(Data records)
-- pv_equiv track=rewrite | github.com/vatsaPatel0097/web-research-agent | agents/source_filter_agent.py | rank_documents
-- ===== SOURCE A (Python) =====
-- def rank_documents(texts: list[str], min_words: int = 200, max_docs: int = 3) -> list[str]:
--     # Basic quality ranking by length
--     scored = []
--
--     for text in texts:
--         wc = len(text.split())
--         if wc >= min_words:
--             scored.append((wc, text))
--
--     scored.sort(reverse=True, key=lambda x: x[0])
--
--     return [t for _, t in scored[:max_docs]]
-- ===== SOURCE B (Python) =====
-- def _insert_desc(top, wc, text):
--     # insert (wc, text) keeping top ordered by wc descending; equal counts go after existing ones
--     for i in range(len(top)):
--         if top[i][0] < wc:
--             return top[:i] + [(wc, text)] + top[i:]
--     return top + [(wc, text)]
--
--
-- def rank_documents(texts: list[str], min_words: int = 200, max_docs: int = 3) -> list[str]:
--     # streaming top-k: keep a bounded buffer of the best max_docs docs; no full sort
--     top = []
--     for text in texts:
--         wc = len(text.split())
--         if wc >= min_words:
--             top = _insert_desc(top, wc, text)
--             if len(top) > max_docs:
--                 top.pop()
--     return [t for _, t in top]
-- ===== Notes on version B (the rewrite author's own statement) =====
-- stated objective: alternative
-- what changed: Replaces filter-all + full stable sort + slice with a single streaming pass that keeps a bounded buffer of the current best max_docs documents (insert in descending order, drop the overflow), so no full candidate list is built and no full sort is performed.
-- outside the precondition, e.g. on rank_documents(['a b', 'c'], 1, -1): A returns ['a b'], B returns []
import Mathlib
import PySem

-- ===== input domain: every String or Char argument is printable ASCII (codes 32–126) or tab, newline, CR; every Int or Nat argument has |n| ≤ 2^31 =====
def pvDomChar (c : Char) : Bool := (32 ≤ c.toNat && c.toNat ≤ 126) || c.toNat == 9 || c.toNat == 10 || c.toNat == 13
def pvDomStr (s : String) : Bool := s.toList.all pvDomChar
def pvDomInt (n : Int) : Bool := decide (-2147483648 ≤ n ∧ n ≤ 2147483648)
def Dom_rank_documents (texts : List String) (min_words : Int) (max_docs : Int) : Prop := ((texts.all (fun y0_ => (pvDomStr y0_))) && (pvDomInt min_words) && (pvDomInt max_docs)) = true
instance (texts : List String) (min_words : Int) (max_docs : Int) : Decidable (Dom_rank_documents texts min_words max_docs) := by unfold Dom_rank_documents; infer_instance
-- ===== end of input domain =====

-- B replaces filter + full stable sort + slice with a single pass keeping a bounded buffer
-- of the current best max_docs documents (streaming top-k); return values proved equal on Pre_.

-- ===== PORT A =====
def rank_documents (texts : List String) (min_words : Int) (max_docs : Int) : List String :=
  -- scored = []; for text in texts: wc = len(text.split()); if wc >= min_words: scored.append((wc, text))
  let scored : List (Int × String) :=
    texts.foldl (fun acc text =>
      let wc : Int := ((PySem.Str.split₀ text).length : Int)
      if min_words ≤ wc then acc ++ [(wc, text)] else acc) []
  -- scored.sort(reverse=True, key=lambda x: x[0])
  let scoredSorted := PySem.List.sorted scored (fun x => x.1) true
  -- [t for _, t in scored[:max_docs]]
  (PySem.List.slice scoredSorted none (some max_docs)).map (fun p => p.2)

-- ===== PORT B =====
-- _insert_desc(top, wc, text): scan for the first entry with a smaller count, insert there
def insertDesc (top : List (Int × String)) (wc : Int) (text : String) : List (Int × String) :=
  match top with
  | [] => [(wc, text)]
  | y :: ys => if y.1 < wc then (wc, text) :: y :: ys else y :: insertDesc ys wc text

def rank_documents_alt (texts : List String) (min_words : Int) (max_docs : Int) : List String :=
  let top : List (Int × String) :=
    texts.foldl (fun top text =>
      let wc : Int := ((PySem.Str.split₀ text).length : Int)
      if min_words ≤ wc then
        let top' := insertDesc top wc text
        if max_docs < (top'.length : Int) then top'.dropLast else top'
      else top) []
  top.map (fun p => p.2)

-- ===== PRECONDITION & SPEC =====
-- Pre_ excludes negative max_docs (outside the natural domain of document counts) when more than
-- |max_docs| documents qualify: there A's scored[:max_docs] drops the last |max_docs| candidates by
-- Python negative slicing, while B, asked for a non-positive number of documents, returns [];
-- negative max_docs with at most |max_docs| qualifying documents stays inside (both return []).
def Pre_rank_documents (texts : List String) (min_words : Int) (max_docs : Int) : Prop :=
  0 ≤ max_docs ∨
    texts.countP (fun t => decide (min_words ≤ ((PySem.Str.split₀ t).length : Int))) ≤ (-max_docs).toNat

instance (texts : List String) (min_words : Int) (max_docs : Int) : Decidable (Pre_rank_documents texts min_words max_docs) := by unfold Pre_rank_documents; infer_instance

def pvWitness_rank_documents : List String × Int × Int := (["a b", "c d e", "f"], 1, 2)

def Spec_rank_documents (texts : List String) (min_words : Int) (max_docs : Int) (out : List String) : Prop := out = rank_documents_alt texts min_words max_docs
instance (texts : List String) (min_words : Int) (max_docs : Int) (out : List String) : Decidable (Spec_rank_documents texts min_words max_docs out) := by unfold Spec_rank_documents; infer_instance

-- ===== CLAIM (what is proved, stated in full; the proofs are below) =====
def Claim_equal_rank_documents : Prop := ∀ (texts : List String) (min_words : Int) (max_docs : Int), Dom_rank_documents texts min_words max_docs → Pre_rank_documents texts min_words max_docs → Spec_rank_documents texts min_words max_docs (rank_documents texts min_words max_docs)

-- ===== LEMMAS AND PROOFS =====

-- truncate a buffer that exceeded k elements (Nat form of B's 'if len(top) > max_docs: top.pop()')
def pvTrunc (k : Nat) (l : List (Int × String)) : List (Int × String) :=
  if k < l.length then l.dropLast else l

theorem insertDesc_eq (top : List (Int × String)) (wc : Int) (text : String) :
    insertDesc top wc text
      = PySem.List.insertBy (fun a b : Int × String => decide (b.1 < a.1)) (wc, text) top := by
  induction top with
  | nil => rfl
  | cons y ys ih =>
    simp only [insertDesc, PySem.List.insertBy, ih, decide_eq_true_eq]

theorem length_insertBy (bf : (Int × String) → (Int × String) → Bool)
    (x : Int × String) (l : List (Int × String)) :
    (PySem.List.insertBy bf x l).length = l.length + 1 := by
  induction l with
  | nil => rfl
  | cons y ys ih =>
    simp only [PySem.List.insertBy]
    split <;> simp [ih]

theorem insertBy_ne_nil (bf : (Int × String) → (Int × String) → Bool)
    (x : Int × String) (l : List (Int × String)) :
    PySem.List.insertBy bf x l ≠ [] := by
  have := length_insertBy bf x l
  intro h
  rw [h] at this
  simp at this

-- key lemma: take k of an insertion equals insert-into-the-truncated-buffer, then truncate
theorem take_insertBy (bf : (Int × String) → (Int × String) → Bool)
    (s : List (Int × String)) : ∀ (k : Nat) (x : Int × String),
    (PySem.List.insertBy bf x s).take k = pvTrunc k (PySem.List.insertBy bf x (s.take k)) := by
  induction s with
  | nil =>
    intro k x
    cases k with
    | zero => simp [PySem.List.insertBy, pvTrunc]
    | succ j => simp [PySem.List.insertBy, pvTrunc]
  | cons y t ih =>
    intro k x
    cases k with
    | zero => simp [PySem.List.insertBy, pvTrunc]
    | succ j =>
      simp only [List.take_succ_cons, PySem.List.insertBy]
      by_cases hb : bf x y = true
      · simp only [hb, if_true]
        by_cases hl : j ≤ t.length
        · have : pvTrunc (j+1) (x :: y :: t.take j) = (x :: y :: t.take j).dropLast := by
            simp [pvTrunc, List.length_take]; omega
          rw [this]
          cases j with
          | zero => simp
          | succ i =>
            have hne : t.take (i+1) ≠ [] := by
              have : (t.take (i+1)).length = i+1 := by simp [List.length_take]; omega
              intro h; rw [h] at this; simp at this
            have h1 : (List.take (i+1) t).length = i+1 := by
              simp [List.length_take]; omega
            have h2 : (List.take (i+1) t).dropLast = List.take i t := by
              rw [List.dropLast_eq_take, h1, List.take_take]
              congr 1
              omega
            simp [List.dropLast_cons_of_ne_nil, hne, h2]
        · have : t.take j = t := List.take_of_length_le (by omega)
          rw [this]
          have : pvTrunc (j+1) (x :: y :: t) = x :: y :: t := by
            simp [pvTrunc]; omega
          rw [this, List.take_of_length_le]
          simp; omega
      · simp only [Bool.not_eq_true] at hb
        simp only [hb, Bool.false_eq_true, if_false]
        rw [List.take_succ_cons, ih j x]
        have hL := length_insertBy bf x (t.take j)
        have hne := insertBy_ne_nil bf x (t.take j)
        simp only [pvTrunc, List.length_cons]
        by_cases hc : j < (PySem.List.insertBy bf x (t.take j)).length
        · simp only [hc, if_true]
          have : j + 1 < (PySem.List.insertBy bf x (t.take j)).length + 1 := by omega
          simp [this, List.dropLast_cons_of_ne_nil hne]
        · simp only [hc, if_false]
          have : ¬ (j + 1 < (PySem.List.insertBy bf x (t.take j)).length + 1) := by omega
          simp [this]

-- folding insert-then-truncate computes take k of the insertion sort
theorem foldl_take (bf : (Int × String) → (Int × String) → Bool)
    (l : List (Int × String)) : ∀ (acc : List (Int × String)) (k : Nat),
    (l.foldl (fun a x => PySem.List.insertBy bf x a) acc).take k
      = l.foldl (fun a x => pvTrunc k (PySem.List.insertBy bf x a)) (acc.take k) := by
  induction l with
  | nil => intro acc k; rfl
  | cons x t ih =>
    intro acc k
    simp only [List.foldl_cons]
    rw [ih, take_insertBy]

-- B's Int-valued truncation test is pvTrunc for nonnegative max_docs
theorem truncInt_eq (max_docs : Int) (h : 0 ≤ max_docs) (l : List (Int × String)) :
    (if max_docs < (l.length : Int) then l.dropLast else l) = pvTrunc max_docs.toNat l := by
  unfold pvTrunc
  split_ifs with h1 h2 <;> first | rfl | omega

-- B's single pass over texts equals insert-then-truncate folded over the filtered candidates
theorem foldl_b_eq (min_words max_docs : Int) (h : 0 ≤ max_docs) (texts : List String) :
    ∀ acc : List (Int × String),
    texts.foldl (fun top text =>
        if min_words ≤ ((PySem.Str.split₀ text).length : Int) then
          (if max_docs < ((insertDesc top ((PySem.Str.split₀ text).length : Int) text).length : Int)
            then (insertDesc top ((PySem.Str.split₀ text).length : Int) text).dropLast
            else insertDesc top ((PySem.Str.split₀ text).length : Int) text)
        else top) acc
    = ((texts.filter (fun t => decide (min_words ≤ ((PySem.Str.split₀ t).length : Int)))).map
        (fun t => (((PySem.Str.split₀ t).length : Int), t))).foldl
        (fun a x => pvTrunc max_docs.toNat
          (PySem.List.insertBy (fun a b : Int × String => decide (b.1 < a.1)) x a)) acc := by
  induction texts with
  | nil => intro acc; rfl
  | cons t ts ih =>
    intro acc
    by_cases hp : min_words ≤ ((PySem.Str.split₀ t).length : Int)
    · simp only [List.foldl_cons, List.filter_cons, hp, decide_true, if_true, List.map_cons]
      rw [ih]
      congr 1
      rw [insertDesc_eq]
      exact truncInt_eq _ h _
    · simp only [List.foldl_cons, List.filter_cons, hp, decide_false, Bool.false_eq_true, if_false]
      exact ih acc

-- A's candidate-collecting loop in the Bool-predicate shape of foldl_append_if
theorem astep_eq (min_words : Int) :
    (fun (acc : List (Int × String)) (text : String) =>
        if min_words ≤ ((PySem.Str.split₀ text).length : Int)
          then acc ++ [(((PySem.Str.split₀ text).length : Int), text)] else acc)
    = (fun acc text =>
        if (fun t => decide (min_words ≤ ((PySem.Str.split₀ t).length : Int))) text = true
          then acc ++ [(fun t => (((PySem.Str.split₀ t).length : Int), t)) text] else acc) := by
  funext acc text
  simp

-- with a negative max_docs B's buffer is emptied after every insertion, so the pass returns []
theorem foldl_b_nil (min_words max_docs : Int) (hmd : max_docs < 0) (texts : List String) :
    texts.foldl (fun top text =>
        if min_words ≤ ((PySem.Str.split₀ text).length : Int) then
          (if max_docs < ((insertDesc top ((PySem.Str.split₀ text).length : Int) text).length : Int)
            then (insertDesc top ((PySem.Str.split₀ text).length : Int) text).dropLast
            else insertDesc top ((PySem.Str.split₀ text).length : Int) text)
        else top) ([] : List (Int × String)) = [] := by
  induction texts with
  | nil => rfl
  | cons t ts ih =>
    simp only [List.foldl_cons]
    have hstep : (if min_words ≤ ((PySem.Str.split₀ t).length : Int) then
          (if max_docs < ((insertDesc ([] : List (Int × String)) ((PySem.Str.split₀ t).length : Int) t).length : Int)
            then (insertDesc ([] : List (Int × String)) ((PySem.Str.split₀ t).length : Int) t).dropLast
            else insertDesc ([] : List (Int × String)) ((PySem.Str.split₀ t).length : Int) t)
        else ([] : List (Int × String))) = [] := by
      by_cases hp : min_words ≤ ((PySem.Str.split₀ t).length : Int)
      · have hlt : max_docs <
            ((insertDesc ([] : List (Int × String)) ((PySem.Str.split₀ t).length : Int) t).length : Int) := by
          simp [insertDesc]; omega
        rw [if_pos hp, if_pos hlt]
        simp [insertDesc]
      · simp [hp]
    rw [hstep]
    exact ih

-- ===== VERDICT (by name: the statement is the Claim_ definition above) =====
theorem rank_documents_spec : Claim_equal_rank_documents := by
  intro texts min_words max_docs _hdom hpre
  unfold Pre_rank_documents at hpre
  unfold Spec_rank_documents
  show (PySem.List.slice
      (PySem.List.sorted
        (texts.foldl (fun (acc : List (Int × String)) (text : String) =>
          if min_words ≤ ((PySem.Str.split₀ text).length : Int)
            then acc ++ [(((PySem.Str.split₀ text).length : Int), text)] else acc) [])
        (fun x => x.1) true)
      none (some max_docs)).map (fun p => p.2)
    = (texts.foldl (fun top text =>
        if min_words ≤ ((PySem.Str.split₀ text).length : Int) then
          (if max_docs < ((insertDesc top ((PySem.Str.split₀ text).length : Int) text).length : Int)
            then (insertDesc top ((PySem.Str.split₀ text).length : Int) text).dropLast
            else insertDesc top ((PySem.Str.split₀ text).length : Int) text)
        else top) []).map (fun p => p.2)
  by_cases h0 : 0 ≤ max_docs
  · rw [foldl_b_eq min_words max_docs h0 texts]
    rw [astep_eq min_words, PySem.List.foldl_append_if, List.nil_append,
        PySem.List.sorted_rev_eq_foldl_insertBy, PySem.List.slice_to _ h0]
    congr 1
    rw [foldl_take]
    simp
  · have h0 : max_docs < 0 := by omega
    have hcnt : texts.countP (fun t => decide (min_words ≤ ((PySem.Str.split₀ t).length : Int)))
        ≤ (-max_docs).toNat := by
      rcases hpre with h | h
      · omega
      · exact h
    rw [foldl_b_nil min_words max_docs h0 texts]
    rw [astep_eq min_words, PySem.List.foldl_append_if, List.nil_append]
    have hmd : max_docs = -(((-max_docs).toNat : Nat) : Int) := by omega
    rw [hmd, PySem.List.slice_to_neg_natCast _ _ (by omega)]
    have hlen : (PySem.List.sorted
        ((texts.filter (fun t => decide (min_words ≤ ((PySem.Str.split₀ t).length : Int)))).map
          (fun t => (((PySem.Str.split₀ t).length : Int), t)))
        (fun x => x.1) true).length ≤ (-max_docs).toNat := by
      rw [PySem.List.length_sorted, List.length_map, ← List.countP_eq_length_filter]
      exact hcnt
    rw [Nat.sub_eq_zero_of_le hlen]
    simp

• Problem to solve: Quote the data above verbatim from its first line to the line that includes "-- stated objective: alternative", with both boundary lines retained.

• Expected answer:
-- pv_equiv track=rewrite | github.com/vatsaPatel0097/web-research-agent | agents/source_filter_agent.py | rank_documents
-- ===== SOURCE A (Python) =====
-- def rank_documents(texts: list[str], min_words: int = 200, max_docs: int = 3) -> list[str]:
--     # Basic quality ranking by length
--     scored = []
--
--     for text in texts:
--         wc = len(text.split())
--         if wc >= min_words:
--             scored.append((wc, text))
--
--     scored.sort(reverse=True, key=lambda x: x[0])
--
--     return [t for _, t in scored[:max_docs]]
-- ===== SOURCE B (Python) =====
-- def _insert_desc(top, wc, text):
--     # insert (wc, text) keeping top ordered by wc descending; equal counts go after existing ones
--     for i in range(len(top)):
--         if top[i][0] < wc:
--             return top[:i] + [(wc, text)] + top[i:]
--     return top + [(wc, text)]
--
--
-- def rank_documents(texts: list[str], min_words: int = 200, max_docs: int = 3) -> list[str]:
--     # streaming top-k: keep a bounded buffer of the best max_docs docs; no full sort
--     top = []
--     for text in texts:
--         wc = len(text.split())
--         if wc >= min_words:
--             top = _insert_desc(top, wc, text)
--             if len(top) > max_docs:
--                 top.pop()
--     return [t for _, t in top]
-- ===== Notes on version B (the rewrite author's own statement) =====
-- stated objective: alternative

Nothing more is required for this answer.